▶ _Your goal_
Given the material below, output exactly the lines from the line with "(PySem.List.enumerate cs).foldl" to the line with "def Claim_equal_get_bitstrings : Prop", both ends included, and no other lines.

▶ _Records for this exercise_
══════════
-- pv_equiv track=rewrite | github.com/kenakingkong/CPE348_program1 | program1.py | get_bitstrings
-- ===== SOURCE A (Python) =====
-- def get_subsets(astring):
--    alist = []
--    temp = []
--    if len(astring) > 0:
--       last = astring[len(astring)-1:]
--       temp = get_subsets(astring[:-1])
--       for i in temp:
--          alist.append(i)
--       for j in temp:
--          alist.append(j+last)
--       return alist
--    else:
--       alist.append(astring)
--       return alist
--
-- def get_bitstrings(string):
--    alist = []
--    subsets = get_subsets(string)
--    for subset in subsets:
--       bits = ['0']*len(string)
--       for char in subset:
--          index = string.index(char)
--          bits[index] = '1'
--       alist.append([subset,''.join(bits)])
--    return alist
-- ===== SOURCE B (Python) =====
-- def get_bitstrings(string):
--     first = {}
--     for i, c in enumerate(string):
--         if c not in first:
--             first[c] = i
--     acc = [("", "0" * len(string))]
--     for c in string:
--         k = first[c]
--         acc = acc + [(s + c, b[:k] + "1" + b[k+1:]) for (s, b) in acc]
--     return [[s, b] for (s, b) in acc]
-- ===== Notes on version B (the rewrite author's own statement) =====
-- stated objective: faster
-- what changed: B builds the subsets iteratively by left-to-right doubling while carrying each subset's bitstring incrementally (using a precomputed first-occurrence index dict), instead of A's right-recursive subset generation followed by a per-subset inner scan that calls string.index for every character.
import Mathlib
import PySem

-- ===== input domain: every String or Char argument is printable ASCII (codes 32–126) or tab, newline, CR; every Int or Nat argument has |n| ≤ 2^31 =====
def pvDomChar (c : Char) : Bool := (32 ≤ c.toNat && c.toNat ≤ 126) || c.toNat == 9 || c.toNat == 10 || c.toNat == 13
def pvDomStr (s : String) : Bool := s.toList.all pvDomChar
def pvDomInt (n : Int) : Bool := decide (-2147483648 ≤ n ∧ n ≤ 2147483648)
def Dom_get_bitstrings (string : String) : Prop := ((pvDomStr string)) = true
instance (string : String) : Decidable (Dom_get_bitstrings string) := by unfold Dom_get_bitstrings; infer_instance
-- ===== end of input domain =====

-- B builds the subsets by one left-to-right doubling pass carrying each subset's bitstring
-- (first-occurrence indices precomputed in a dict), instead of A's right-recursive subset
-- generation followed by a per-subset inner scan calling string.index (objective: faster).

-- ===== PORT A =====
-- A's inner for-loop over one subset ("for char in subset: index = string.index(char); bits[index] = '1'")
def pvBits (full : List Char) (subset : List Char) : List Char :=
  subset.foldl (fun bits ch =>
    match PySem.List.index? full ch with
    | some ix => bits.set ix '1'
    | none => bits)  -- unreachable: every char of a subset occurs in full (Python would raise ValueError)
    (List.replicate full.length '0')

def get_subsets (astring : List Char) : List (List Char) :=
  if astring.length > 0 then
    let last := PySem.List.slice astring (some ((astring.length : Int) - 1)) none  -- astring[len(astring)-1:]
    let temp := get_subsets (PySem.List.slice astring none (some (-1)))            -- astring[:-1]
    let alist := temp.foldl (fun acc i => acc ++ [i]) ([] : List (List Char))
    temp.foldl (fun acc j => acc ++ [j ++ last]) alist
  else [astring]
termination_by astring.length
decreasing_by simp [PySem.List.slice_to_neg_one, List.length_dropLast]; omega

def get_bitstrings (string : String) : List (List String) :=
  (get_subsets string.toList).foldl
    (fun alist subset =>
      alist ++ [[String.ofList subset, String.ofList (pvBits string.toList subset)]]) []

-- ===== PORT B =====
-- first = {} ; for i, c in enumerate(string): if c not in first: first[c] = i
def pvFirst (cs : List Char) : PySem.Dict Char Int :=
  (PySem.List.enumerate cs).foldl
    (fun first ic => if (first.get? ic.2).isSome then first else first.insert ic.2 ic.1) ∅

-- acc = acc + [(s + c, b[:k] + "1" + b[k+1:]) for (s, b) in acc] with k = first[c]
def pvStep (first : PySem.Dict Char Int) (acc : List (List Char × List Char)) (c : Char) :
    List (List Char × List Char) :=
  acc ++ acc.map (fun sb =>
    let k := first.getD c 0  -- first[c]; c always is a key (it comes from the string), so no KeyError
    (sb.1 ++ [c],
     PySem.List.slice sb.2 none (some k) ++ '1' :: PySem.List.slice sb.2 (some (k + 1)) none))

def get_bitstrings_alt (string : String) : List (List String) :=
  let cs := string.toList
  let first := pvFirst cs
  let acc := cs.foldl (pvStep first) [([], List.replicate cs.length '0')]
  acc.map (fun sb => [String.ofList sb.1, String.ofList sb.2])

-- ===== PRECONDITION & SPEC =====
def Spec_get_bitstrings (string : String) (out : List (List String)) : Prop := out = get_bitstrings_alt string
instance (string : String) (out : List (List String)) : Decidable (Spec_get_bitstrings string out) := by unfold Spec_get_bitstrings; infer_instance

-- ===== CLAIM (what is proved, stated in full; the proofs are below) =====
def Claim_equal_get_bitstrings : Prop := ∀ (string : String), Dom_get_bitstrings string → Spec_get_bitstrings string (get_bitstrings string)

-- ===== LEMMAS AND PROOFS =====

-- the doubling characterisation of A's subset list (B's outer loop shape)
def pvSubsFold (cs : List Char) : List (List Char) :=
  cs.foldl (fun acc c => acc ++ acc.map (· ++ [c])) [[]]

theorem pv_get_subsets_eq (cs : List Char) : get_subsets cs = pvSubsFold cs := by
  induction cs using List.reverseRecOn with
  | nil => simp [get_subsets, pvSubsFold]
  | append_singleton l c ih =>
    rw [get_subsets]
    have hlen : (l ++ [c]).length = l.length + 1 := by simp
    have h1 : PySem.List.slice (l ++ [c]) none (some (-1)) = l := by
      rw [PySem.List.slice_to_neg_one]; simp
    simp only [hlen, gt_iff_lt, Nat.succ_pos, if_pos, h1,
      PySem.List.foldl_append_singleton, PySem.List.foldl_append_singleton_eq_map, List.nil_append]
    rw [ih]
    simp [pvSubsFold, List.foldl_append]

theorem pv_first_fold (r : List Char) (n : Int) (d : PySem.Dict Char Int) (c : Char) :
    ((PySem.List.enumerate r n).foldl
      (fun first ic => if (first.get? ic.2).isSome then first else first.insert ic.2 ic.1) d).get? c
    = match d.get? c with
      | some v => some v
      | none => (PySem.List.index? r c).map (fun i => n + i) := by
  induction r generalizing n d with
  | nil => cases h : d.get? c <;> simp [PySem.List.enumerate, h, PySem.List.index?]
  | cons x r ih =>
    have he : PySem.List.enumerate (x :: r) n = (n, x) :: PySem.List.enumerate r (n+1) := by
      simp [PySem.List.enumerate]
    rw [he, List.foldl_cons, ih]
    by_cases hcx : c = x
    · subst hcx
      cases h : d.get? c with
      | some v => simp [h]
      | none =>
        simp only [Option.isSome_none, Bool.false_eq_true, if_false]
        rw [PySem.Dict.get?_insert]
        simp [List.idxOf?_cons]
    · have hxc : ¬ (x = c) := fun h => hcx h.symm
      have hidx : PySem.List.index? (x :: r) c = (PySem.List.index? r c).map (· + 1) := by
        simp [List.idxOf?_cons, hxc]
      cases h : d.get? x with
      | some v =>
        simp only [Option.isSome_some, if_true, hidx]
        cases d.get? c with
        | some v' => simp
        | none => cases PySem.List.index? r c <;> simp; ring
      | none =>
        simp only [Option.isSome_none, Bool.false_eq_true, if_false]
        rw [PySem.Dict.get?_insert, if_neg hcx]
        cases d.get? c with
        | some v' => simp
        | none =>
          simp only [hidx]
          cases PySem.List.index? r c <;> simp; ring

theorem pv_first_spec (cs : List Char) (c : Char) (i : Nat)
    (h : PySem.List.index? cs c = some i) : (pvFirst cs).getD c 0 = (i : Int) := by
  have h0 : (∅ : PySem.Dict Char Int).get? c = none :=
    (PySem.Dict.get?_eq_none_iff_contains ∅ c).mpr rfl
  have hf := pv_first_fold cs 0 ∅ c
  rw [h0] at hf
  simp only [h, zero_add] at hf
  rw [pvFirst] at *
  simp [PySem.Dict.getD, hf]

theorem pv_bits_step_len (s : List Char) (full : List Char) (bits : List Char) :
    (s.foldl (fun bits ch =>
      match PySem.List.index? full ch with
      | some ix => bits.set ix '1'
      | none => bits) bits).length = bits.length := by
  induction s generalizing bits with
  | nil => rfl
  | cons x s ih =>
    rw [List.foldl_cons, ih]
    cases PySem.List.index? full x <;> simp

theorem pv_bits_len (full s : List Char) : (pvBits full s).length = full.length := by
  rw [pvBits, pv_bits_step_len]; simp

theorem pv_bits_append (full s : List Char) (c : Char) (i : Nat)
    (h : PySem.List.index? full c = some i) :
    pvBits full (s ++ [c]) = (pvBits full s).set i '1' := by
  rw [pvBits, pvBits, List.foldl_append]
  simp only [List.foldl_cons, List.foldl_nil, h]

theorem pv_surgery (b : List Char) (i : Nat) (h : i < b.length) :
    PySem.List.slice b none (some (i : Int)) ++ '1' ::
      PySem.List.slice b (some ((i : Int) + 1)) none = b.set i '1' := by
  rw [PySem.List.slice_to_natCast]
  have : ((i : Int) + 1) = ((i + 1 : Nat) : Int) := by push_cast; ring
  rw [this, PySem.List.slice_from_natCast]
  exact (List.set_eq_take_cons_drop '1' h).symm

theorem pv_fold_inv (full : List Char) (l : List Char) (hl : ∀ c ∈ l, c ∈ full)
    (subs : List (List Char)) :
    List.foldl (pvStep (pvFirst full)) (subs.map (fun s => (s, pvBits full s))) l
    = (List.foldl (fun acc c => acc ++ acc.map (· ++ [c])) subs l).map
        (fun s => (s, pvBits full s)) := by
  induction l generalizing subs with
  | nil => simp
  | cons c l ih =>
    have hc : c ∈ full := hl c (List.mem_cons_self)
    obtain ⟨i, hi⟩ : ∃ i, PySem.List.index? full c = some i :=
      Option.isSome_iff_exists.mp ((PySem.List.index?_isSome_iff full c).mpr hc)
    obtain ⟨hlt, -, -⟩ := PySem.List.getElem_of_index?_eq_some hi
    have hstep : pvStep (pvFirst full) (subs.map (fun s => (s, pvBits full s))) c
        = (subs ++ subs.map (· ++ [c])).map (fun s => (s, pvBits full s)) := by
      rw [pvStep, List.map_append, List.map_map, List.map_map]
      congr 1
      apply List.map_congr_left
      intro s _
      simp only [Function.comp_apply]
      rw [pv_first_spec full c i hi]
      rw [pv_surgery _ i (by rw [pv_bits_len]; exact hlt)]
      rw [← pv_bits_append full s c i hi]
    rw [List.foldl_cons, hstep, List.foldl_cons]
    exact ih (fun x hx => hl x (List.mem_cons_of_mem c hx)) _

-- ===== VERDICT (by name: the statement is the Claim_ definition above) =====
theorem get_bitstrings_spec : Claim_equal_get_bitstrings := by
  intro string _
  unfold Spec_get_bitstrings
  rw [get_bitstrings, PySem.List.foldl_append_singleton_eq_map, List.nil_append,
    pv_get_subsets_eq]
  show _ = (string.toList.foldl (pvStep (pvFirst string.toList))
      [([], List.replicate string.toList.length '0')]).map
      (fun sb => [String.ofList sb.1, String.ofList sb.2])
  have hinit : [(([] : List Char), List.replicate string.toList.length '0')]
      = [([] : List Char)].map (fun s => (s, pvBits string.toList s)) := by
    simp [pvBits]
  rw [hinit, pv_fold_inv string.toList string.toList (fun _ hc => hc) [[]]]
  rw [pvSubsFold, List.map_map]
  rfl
══════════
▶ _Answer to this problem_
  (PySem.List.enumerate cs).foldl
    (fun first ic => if (first.get? ic.2).isSome then first else first.insert ic.2 ic.1) ∅

-- acc = acc + [(s + c, b[:k] + "1" + b[k+1:]) for (s, b) in acc] with k = first[c]
def pvStep (first : PySem.Dict Char Int) (acc : List (List Char × List Char)) (c : Char) :
    List (List Char × List Char) :=
  acc ++ acc.map (fun sb =>
    let k := first.getD c 0  -- first[c]; c always is a key (it comes from the string), so no KeyError
    (sb.1 ++ [c],
     PySem.List.slice sb.2 none (some k) ++ '1' :: PySem.List.slice sb.2 (some (k + 1)) none))

def get_bitstrings_alt (string : String) : List (List String) :=
  let cs := string.toList
  let first := pvFirst cs
  let acc := cs.foldl (pvStep first) [([], List.replicate cs.length '0')]
  acc.map (fun sb => [String.ofList sb.1, String.ofList sb.2])

-- ===== PRECONDITION & SPEC =====
def Spec_get_bitstrings (string : String) (out : List (List String)) : Prop := out = get_bitstrings_alt string
instance (string : String) (out : List (List String)) : Decidable (Spec_get_bitstrings string out) := by unfold Spec_get_bitstrings; infer_instance

-- ===== CLAIM (what is proved, stated in full; the proofs are below) =====
def Claim_equal_get_bitstrings : Prop := ∀ (string : String), Dom_get_bitstrings string → Spec_get_bitstrings string (get_bitstrings string)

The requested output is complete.